[Task objective]
Below are some records; quote exactly the lines from the one that contains "-- terminates in" through the one that contains "-- int(k**0.5): exact", inclusive, and no others.

** Opening Extracted material block **

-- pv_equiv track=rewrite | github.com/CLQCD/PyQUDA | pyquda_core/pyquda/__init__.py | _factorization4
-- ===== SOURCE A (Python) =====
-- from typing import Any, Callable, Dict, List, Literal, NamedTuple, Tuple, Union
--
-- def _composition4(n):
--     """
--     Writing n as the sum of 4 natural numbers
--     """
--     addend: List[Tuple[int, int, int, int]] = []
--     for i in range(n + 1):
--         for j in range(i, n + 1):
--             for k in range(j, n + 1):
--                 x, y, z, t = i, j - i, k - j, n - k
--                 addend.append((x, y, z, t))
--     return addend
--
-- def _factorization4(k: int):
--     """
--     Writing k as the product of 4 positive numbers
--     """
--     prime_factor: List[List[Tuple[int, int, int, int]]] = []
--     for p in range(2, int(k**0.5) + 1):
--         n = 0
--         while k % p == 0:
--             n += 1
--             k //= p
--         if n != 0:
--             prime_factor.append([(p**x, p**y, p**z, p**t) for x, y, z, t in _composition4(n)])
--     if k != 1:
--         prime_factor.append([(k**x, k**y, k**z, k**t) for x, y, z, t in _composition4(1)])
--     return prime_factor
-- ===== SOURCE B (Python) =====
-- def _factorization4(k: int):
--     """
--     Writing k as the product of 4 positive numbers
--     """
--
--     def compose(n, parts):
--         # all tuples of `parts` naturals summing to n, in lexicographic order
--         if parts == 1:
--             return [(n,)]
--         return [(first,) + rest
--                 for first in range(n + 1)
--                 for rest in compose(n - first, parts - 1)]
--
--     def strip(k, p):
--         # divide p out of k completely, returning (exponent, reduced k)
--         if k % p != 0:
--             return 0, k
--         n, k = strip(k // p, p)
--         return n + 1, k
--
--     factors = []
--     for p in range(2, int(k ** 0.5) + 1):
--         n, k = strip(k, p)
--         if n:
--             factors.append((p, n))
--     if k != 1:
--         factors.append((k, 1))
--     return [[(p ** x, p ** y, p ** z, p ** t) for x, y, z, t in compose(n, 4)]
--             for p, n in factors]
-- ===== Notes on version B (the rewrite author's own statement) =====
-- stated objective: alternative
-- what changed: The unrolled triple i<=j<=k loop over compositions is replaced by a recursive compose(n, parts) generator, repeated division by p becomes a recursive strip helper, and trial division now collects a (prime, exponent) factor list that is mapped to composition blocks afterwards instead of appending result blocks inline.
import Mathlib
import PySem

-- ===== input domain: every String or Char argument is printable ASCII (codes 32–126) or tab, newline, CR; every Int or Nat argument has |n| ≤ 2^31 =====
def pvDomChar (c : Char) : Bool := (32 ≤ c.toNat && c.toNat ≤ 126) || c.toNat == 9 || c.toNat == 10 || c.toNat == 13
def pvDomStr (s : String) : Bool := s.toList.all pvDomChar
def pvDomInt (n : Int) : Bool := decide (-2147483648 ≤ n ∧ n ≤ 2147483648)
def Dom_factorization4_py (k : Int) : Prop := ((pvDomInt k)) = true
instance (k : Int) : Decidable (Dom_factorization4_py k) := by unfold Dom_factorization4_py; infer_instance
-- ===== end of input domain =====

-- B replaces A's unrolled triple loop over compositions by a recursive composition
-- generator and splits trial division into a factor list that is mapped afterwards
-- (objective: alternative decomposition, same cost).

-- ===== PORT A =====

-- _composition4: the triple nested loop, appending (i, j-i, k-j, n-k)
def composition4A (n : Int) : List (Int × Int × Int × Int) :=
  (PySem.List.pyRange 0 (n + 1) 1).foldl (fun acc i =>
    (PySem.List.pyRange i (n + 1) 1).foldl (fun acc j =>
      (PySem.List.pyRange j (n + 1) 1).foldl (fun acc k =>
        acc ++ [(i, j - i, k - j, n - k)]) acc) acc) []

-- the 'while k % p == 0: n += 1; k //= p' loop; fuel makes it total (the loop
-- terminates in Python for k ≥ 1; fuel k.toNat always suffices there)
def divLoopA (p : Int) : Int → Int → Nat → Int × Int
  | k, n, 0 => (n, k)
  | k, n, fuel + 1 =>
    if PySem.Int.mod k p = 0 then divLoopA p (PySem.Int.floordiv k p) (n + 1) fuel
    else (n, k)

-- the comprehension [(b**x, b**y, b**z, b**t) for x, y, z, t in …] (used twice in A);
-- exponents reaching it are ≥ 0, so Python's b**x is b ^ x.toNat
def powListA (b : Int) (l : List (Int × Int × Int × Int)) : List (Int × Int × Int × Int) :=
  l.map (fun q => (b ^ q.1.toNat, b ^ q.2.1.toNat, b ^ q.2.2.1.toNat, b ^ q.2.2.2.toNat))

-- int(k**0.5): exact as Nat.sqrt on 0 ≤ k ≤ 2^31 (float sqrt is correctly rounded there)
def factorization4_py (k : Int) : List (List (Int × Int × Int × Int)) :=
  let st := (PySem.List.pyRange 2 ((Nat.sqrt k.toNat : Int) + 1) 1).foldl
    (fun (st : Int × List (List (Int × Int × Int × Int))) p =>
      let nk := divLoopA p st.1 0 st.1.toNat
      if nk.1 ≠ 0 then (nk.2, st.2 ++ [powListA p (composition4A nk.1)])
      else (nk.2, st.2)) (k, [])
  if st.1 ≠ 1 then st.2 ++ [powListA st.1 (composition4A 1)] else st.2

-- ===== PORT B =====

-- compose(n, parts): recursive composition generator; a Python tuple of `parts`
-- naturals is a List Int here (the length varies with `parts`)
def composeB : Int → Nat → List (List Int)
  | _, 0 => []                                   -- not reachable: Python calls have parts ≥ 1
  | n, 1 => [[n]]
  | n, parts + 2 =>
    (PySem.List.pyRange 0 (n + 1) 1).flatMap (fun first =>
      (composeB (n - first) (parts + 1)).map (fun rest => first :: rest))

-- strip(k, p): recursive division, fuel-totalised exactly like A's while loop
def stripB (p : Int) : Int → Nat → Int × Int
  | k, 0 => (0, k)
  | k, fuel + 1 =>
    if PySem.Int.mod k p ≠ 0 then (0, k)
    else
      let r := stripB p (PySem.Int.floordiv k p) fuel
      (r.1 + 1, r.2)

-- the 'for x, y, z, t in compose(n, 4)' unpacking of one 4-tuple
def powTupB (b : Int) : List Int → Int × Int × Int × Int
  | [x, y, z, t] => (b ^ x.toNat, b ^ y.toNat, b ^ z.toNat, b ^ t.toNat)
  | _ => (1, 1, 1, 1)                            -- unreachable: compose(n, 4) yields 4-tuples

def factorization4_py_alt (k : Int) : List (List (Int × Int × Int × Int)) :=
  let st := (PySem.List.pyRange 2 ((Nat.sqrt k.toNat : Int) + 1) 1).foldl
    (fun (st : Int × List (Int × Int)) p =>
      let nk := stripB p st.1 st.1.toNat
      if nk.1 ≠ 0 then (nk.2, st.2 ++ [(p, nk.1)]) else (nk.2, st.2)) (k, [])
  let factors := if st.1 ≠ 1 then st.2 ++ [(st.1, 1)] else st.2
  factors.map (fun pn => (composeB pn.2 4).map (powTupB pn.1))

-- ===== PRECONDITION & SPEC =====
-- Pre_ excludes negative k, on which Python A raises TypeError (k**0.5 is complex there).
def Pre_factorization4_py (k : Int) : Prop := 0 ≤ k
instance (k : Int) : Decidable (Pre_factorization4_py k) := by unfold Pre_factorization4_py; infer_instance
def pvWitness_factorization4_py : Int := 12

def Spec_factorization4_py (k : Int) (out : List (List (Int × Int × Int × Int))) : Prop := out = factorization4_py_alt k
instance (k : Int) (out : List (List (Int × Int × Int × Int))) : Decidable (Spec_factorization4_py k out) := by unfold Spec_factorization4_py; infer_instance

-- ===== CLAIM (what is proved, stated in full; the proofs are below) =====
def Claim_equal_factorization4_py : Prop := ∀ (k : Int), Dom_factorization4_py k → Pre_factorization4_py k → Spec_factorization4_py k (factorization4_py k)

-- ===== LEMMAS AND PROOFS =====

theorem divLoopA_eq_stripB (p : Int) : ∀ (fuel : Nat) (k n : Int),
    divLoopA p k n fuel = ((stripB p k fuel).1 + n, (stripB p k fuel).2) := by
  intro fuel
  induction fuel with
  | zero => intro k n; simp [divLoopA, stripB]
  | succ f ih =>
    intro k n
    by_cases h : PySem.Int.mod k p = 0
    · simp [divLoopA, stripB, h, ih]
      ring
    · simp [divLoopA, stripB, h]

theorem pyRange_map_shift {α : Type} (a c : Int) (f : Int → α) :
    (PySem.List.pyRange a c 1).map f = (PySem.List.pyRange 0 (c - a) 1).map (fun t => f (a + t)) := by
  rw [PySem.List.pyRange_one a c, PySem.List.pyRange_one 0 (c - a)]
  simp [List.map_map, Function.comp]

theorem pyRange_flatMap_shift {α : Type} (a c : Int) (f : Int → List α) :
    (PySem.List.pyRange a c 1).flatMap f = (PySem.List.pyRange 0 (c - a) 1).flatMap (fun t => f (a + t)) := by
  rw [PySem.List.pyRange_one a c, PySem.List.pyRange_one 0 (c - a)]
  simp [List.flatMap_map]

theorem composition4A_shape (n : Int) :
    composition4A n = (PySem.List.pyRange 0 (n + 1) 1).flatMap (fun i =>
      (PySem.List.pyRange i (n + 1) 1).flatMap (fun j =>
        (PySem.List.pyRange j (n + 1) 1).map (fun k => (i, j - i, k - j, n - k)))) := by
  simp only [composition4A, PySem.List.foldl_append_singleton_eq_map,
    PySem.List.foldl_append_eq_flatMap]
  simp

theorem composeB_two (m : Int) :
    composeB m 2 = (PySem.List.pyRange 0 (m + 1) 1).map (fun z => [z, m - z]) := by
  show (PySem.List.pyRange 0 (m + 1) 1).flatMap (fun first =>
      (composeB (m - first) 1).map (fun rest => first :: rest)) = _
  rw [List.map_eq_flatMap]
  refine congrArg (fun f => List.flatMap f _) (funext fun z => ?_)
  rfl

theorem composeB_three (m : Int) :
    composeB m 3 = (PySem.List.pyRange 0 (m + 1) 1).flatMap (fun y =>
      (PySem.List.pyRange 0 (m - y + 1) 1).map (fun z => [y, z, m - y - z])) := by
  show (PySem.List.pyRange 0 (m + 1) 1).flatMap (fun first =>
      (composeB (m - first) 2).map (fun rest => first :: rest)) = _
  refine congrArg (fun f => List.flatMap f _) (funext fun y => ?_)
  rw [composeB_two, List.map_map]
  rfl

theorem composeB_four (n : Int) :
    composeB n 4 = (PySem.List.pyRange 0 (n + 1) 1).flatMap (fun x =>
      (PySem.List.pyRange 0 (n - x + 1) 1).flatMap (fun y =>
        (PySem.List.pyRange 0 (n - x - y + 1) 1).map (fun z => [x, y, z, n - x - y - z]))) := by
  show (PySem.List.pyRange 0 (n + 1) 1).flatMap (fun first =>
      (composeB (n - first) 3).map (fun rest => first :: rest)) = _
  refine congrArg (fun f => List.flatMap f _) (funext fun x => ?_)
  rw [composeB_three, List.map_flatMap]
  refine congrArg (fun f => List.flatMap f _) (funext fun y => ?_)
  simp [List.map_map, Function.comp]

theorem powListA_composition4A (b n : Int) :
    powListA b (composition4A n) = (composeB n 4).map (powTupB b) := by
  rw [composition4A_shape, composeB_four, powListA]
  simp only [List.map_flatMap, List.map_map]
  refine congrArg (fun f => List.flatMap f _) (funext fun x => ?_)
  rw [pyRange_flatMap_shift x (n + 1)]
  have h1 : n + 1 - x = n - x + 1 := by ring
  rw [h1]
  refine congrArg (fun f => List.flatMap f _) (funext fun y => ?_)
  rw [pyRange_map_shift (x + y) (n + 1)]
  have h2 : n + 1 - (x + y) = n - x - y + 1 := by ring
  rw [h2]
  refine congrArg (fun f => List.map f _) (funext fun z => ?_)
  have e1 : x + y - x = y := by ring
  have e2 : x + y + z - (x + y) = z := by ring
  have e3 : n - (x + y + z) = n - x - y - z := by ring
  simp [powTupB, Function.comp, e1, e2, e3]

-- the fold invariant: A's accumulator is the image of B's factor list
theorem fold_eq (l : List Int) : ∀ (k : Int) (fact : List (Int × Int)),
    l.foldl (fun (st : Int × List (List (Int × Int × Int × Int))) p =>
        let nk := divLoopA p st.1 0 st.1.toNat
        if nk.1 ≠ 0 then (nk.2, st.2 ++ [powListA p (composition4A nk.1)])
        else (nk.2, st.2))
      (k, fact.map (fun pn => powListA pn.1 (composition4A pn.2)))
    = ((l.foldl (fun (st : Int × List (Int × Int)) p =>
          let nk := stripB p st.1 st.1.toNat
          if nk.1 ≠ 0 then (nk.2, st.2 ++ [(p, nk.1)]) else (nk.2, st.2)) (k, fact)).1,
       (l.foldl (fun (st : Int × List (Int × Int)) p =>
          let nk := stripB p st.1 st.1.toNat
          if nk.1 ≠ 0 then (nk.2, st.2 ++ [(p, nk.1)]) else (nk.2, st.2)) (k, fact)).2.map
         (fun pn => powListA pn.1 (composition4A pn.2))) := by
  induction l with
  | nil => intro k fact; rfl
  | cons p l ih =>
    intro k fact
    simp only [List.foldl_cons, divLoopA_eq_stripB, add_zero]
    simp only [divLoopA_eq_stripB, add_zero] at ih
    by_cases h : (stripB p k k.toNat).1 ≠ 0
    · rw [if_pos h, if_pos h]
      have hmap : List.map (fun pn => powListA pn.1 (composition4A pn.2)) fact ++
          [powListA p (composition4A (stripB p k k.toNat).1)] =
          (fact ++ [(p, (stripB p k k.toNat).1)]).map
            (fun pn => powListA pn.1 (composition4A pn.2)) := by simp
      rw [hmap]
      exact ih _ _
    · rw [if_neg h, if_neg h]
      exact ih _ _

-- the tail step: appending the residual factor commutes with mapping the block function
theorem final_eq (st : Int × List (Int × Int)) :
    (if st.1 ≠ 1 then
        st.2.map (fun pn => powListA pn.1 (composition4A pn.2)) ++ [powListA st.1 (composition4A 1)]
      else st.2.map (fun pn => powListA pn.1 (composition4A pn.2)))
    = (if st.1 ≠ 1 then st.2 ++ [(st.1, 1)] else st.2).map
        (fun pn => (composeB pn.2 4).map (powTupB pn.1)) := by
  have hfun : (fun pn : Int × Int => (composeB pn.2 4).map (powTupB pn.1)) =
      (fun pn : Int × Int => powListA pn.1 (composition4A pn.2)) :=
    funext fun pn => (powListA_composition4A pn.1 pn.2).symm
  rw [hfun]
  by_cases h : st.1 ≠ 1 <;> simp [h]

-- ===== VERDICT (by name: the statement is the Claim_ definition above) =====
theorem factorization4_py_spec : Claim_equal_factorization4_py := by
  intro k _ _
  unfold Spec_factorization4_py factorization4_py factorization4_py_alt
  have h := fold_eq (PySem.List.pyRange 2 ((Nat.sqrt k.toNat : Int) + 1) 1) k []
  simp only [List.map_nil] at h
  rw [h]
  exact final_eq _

** Closing Extracted material block **

[Written answer]
-- terminates in Python for k ≥ 1; fuel k.toNat always suffices there)
def divLoopA (p : Int) : Int → Int → Nat → Int × Int
  | k, n, 0 => (n, k)
  | k, n, fuel + 1 =>
    if PySem.Int.mod k p = 0 then divLoopA p (PySem.Int.floordiv k p) (n + 1) fuel
    else (n, k)

-- the comprehension [(b**x, b**y, b**z, b**t) for x, y, z, t in …] (used twice in A);
-- exponents reaching it are ≥ 0, so Python's b**x is b ^ x.toNat
def powListA (b : Int) (l : List (Int × Int × Int × Int)) : List (Int × Int × Int × Int) :=
  l.map (fun q => (b ^ q.1.toNat, b ^ q.2.1.toNat, b ^ q.2.2.1.toNat, b ^ q.2.2.2.toNat))

-- int(k**0.5): exact as Nat.sqrt on 0 ≤ k ≤ 2^31 (float sqrt is correctly rounded there)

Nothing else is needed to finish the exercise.